Новый Мир Новый Мир - Новый Мир ( № 7 2004)
— Да пошла ты! — бросает он раздраженно в сторону кошки.
Потом смягчается:
— Ну, нет у нас ничего, что, не видишь — нет ничего. Ни-че-го.
Кошка мягко отступает.
Мы молча шли домой. По пути нам уже никто не встретился. Он все-таки нашел в себе силы взять меня снова за руку.
Через грустное тепло его сухой ладони в меня словно перешло вспоминание об одной сцене, разыгрываемой бабушкой перед подругой моей умершей матери, Любой, о которой речь впереди.
Когда он уехал и сообщил через какое-то время о том, что то ли женился, то ли сошелся. На доброй местной женщине. Прислал в твердом конверте фото, подписанное с оборотной стороны. Отец, сидя рядом со своей новой очень доброй женщиной, безразлично смотрел вниз, — там лучи его зрения не сходились.

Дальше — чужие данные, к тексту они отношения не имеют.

-- pv_equiv track=rewrite | github.com/andyhcwang/veery | src/veery/miner.py | _expand_phonetic_variants
-- ===== SOURCE A (Python) =====
-- import itertools
--
-- _PHONETIC_SUBS: dict[str, list[str]] = {
--     "py": ["pie"],
--     "db": ["dee bee"],
--     "js": ["j s"],
--     "ts": ["t s"],
--     "ml": ["m l"],
--     "ai": ["a i"],
--     "sql": ["s q l", "sequel"],
--     "api": ["a p i"],
--     "llm": ["l l m"],
--     "cli": ["c l i"],
--     "gpu": ["g p u"],
--     "cpu": ["c p u"],
--     "npm": ["n p m"],
--     "aws": ["a w s"],
--     "gcp": ["g c p"],
--     "ssh": ["s s h"],
--     "url": ["u r l"],
--     "gui": ["g u i", "gooey"],
--     "ux": ["u x"],
--     "ui": ["u i"],
--     "ci": ["c i"],
--     "cd": ["c d"],
--     "qa": ["q a"],
--     "os": ["o s"],
--     "io": ["i o"],
--     "vm": ["v m"],
--     "k8s": ["k 8 s", "kubernetes"],
--     "pr": ["p r"],
--     "env": ["e n v"],
--     "mcp": ["m c p"],
-- }
--
-- def _expand_phonetic_variants(parts: list[str]) -> list[str]:
--     """Generate phonetic variants by substituting known fragments.
--
--     Applies _PHONETIC_SUBS to each part (case-insensitive), then builds the
--     cartesian product.  Capped at 8 results to prevent explosion.
--     """
--     options_per_part: list[list[str]] = []
--     for part in parts:
--         key = part.lower()
--         subs = _PHONETIC_SUBS.get(key)
--         options_per_part.append([key] + subs if subs else [key])
--
--     return [
--         " ".join(combo)
--         for combo in itertools.islice(itertools.product(*options_per_part), 8)
--     ]
-- ===== SOURCE B (Python) =====
-- # Most phonetic substitutions are just the key spelled out character by
-- # character; only five keys carry an extra irregular variant.
-- _SPELL_OUT = frozenset({
--     "js", "ts", "ml", "ai", "sql", "api", "llm", "cli", "gpu", "cpu",
--     "npm", "aws", "gcp", "ssh", "url", "gui", "ux", "ui", "ci", "cd",
--     "qa", "os", "io", "vm", "k8s", "pr", "env", "mcp",
-- })
--
-- _EXTRA = {
--     "py": "pie",
--     "db": "dee bee",
--     "sql": "sequel",
--     "gui": "gooey",
--     "k8s": "kubernetes",
-- }
--
--
-- def _expand_phonetic_variants(parts: list[str]) -> list[str]:
--     """Level-by-level pruned cross-product over shared cons-cell chains.
--
--     Keeps at most 8 partial combinations (pruning after every part), extends a
--     prefix in O(1), and materializes the surviving chains at the end.  The
--     spelled-out variants are derived by rule (" ".join(key)) instead of being
--     stored in a table; only five keys carry an irregular extra variant.
--     """
--     acc = [None]  # chain = None | (parent_chain, opt)
--     for part in parts:
--         key = part.lower()
--         opts = [key]
--         if key in _SPELL_OUT:
--             opts.append(" ".join(key))
--         extra = _EXTRA.get(key)
--         if extra is not None:
--             opts.append(extra)
--         acc = [(chain, opt) for chain in acc for opt in opts][:8]
--     out = []
--     for chain in acc:
--         combo = []
--         while chain is not None:
--             chain, opt = chain
--             combo.append(opt)
--         combo.reverse()
--         out.append(" ".join(combo))
--     return out
-- ===== Notes on version B (the rewrite author's own statement) =====
-- stated objective: alternative
-- what changed: Replaces the stored substitution table + itertools.product + islice pipeline with an iterative level-by-level cross-product over shared cons-cell chains pruned to 8 after every part, and derives the spelled-out variants by rule (" ".join(key)) from a key set plus five irregular extras instead of storing every variant.
import Mathlib
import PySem

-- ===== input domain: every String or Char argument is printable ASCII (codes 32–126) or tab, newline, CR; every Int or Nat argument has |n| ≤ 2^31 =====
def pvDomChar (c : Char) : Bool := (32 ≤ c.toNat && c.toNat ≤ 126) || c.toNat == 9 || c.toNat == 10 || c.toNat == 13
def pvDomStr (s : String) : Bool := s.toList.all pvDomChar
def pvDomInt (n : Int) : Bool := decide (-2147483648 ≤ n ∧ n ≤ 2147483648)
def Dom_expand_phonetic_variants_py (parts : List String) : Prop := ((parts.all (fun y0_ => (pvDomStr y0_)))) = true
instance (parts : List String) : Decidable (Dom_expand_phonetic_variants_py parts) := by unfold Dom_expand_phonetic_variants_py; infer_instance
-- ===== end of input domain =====

-- B replaces the stored-table + itertools.product + islice pipeline with an iterative
-- level-by-level cross-product over cons-cell chains, pruned to 8 after every part, and
-- derives the spelled-out variants by rule (" ".join(key)) from a key set + 5 irregular
-- extras (objective: alternative).



-- ===== PORT A =====
-- the module constant _PHONETIC_SUBS
def pvSubs : PySem.Dict String (List String) := PySem.Dict.ofList [
  ("py", ["pie"]),
  ("db", ["dee bee"]),
  ("js", ["j s"]),
  ("ts", ["t s"]),
  ("ml", ["m l"]),
  ("ai", ["a i"]),
  ("sql", ["s q l", "sequel"]),
  ("api", ["a p i"]),
  ("llm", ["l l m"]),
  ("cli", ["c l i"]),
  ("gpu", ["g p u"]),
  ("cpu", ["c p u"]),
  ("npm", ["n p m"]),
  ("aws", ["a w s"]),
  ("gcp", ["g c p"]),
  ("ssh", ["s s h"]),
  ("url", ["u r l"]),
  ("gui", ["g u i", "gooey"]),
  ("ux", ["u x"]),
  ("ui", ["u i"]),
  ("ci", ["c i"]),
  ("cd", ["c d"]),
  ("qa", ["q a"]),
  ("os", ["o s"]),
  ("io", ["i o"]),
  ("vm", ["v m"]),
  ("k8s", ["k 8 s", "kubernetes"]),
  ("pr", ["p r"]),
  ("env", ["e n v"]),
  ("mcp", ["m c p"])]

-- key = part.lower(); subs = _PHONETIC_SUBS.get(key); [key] + subs if subs else [key]
def pvOptions (part : String) : List String :=
  let key := PySem.Str.lower part
  match pvSubs.get? key with
  | some subs => key :: subs
  | none => [key]

-- itertools.product(*opts): first iterable varies slowest, rightmost fastest
def pvProduct : List (List String) → List (List String)
  | [] => [[]]
  | os :: rest => os.flatMap (fun o => (pvProduct rest).map (fun c => o :: c))

def expand_phonetic_variants_py (parts : List String) : List String :=
  let options_per_part := parts.map pvOptions
  ((pvProduct options_per_part).take 8).map (fun combo => PySem.Str.join " " combo)

-- ===== PORT B =====
-- B's module constants: the keys whose phonetic variant is just the key spelled out,
-- and the five irregular extra variants
def pvSpell : PySem.Set String := PySem.Set.ofList ["js", "ts", "ml", "ai", "sql", "api", "llm", "cli", "gpu", "cpu", "npm", "aws", "gcp", "ssh", "url", "gui", "ux", "ui", "ci", "cd", "qa", "os", "io", "vm", "k8s", "pr", "env", "mcp"]

def pvExtra : PySem.Dict String String := PySem.Dict.ofList [
  ("py", "pie"), ("db", "dee bee"), ("sql", "sequel"), ("gui", "gooey"), ("k8s", "kubernetes")]

-- options(key): [key], plus " ".join(key) if key in _SPELL_OUT, plus _EXTRA.get(key)
def pvOptsAlt (key : String) : List String :=
  let opts := [key]
  let opts := if PySem.Set.contains pvSpell key
    then opts ++ [String.ofList (PySem.Chars.join [' '] (key.toList.map (fun c => [c])))]
    else opts
  match pvExtra.get? key with
  | some extra => opts ++ [extra]
  | none => opts

-- B's cons-cell chains (None / (parent, opt)) are encoded as reversed List String:
-- None ↔ [], (parent, opt) ↔ opt :: parent; materializing is .reverse then join
def expand_phonetic_variants_py_alt (parts : List String) : List String :=
  (parts.foldl
    (fun acc part =>
      (acc.flatMap (fun chain => (pvOptsAlt (PySem.Str.lower part)).map (fun opt => opt :: chain))).take 8)
    [[]]).map (fun chain => PySem.Str.join " " chain.reverse)

-- ===== PRECONDITION & SPEC =====
def Spec_expand_phonetic_variants_py (parts : List String) (out : List String) : Prop := out = expand_phonetic_variants_py_alt parts
instance (parts : List String) (out : List String) : Decidable (Spec_expand_phonetic_variants_py parts out) := by unfold Spec_expand_phonetic_variants_py; infer_instance

-- ===== CLAIM =====
def Claim_equal_expand_phonetic_variants_py : Prop := ∀ (parts : List String), Dom_expand_phonetic_variants_py parts → Spec_expand_phonetic_variants_py parts (expand_phonetic_variants_py parts)

-- ===== LEMMAS AND PROOFS =====

-- B's rule-derived option list agrees with A's stored table, key by key
theorem options_eq (part : String) : pvOptsAlt (PySem.Str.lower part) = pvOptions part := by
  unfold pvOptions
  generalize PySem.Str.lower part = key
  by_cases h1 : key = "py"
  · subst h1; decide
  by_cases h2 : key = "db"
  · subst h2; decide
  by_cases h3 : key = "js"
  · subst h3; decide
  by_cases h4 : key = "ts"
  · subst h4; decide
  by_cases h5 : key = "ml"
  · subst h5; decide
  by_cases h6 : key = "ai"
  · subst h6; decide
  by_cases h7 : key = "sql"
  · subst h7; decide
  by_cases h8 : key = "api"
  · subst h8; decide
  by_cases h9 : key = "llm"
  · subst h9; decide
  by_cases h10 : key = "cli"
  · subst h10; decide
  by_cases h11 : key = "gpu"
  · subst h11; decide
  by_cases h12 : key = "cpu"
  · subst h12; decide
  by_cases h13 : key = "npm"
  · subst h13; decide
  by_cases h14 : key = "aws"
  · subst h14; decide
  by_cases h15 : key = "gcp"
  · subst h15; decide
  by_cases h16 : key = "ssh"
  · subst h16; decide
  by_cases h17 : key = "url"
  · subst h17; decide
  by_cases h18 : key = "gui"
  · subst h18; decide
  by_cases h19 : key = "ux"
  · subst h19; decide
  by_cases h20 : key = "ui"
  · subst h20; decide
  by_cases h21 : key = "ci"
  · subst h21; decide
  by_cases h22 : key = "cd"
  · subst h22; decide
  by_cases h23 : key = "qa"
  · subst h23; decide
  by_cases h24 : key = "os"
  · subst h24; decide
  by_cases h25 : key = "io"
  · subst h25; decide
  by_cases h26 : key = "vm"
  · subst h26; decide
  by_cases h27 : key = "k8s"
  · subst h27; decide
  by_cases h28 : key = "pr"
  · subst h28; decide
  by_cases h29 : key = "env"
  · subst h29; decide
  by_cases h30 : key = "mcp"
  · subst h30; decide
  have hs : key ∉ pvSpell := by
    simp [pvSpell, PySem.Set.mem_ofList, h3, h4, h5, h6, h7, h8, h9, h10, h11, h12, h13, h14, h15, h16, h17, h18, h19, h20, h21, h22, h23, h24, h25, h26, h27, h28, h29, h30]
  have he : pvExtra.get? key = none := by
    rw [PySem.Dict.get?_eq_none_iff_not_mem_keys]
    have ek : pvExtra.keys = ["py", "db", "sql", "gui", "k8s"] := by decide
    simp [ek, h1, h2, h7, h18, h27]
  have ha : pvSubs.get? key = none := by
    rw [PySem.Dict.get?_eq_none_iff_not_mem_keys]
    have ak : pvSubs.keys = ["py", "db", "js", "ts", "ml", "ai", "sql", "api", "llm", "cli", "gpu", "cpu", "npm", "aws", "gcp", "ssh", "url", "gui", "ux", "ui", "ci", "cd", "qa", "os", "io", "vm", "k8s", "pr", "env", "mcp"] := by decide
    simp [ak, h1, h2, h3, h4, h5, h6, h7, h8, h9, h10, h11, h12, h13, h14, h15, h16, h17, h18, h19, h20, h21, h22, h23, h24, h25, h26, h27, h28, h29, h30]
  simp [pvOptsAlt, hs, he, ha]

theorem pvOptions_ne_nil (p : String) : pvOptions p ≠ [] := by
  unfold pvOptions
  simp only []
  split <;> simp

theorem pvProduct_map_options_ne_nil (ps : List String) :
    pvProduct (ps.map pvOptions) ≠ [] := by
  induction ps with
  | nil => simp [pvProduct]
  | cons p ps ih =>
    simp only [List.map_cons, pvProduct, ne_eq, List.flatMap_eq_nil_iff, not_forall]
    exact ⟨(pvOptions p).head (pvOptions_ne_nil p),
      List.head_mem _, by simpa using ih⟩

-- pruning a list to n before flatMap does not change the first m ≤ n results,
-- provided every block is nonempty
theorem take_flatMap_take {α β : Type} (f : α → List β) (hf : ∀ x, f x ≠ [])
    (l : List α) : ∀ n m, m ≤ n → ((l.take n).flatMap f).take m = (l.flatMap f).take m := by
  induction l with
  | nil => simp
  | cons a l ih =>
    intro n m hmn
    cases n with
    | zero => interval_cases m; simp
    | succ n =>
      simp only [List.take_succ_cons, List.flatMap_cons, List.take_append]
      rw [ih n (m - (f a).length) (by
        have := List.length_pos_iff.mpr (hf a); omega)]

theorem foldl_step_eq (ps : List String) :
    ∀ (acc : List (List String)), acc.length ≤ 8 →
    ps.foldl
      (fun acc part =>
        (acc.flatMap (fun chain => (pvOptions part).map (fun opt => opt :: chain))).take 8)
      acc
    = (acc.flatMap (fun chain =>
        (pvProduct (ps.map pvOptions)).map (fun c => c.reverse ++ chain))).take 8 := by
  induction ps with
  | nil =>
    intro acc hacc
    simp [pvProduct, List.take_of_length_le, hacc]
  | cons p ps ih =>
    intro acc hacc
    simp only [List.foldl_cons]
    rw [ih _ (by simp)]
    rw [take_flatMap_take _
      (fun x => by simpa using pvProduct_map_options_ne_nil ps) _ 8 8 le_rfl]
    congr 1
    simp [List.flatMap_assoc, List.flatMap_map, List.map_flatMap,
      List.map_map, Function.comp_def, pvProduct]

-- ===== VERDICT =====
theorem expand_phonetic_variants_py_spec : Claim_equal_expand_phonetic_variants_py := by
  intro parts _
  unfold Spec_expand_phonetic_variants_py expand_phonetic_variants_py expand_phonetic_variants_py_alt
  have hf : (fun (acc : List (List String)) (part : String) =>
        (acc.flatMap (fun chain => (pvOptsAlt (PySem.Str.lower part)).map (fun opt => opt :: chain))).take 8)
      = (fun (acc : List (List String)) (part : String) =>
        (acc.flatMap (fun chain => (pvOptions part).map (fun opt => opt :: chain))).take 8) := by
    funext acc part; rw [options_eq]
  rw [hf, foldl_step_eq parts [[]] (by simp)]
  simp [List.map_take, Function.comp_def, List.reverse_reverse]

Так, короткая сценка, быстрый скетч. Приступ ненависти, порожденный на самом деле отчаянием, утратой власти, подступающей немощью. Бабушка шипела, показывая лучшей подруге моей матери, Любаше, Любе, Бусе разлюбезной, недавно полученное фото: “И такая-то мымра, глянь, его приворожила, на порог тварь с ним не пущу, чтоб глаза ее ослепли”. Следом следовал краткий залп магического плевка. Проницательная бабушка по небольшому фото что-то почуяла про скрываемый ущерб. Она никогда зря не сыпала проклятьями.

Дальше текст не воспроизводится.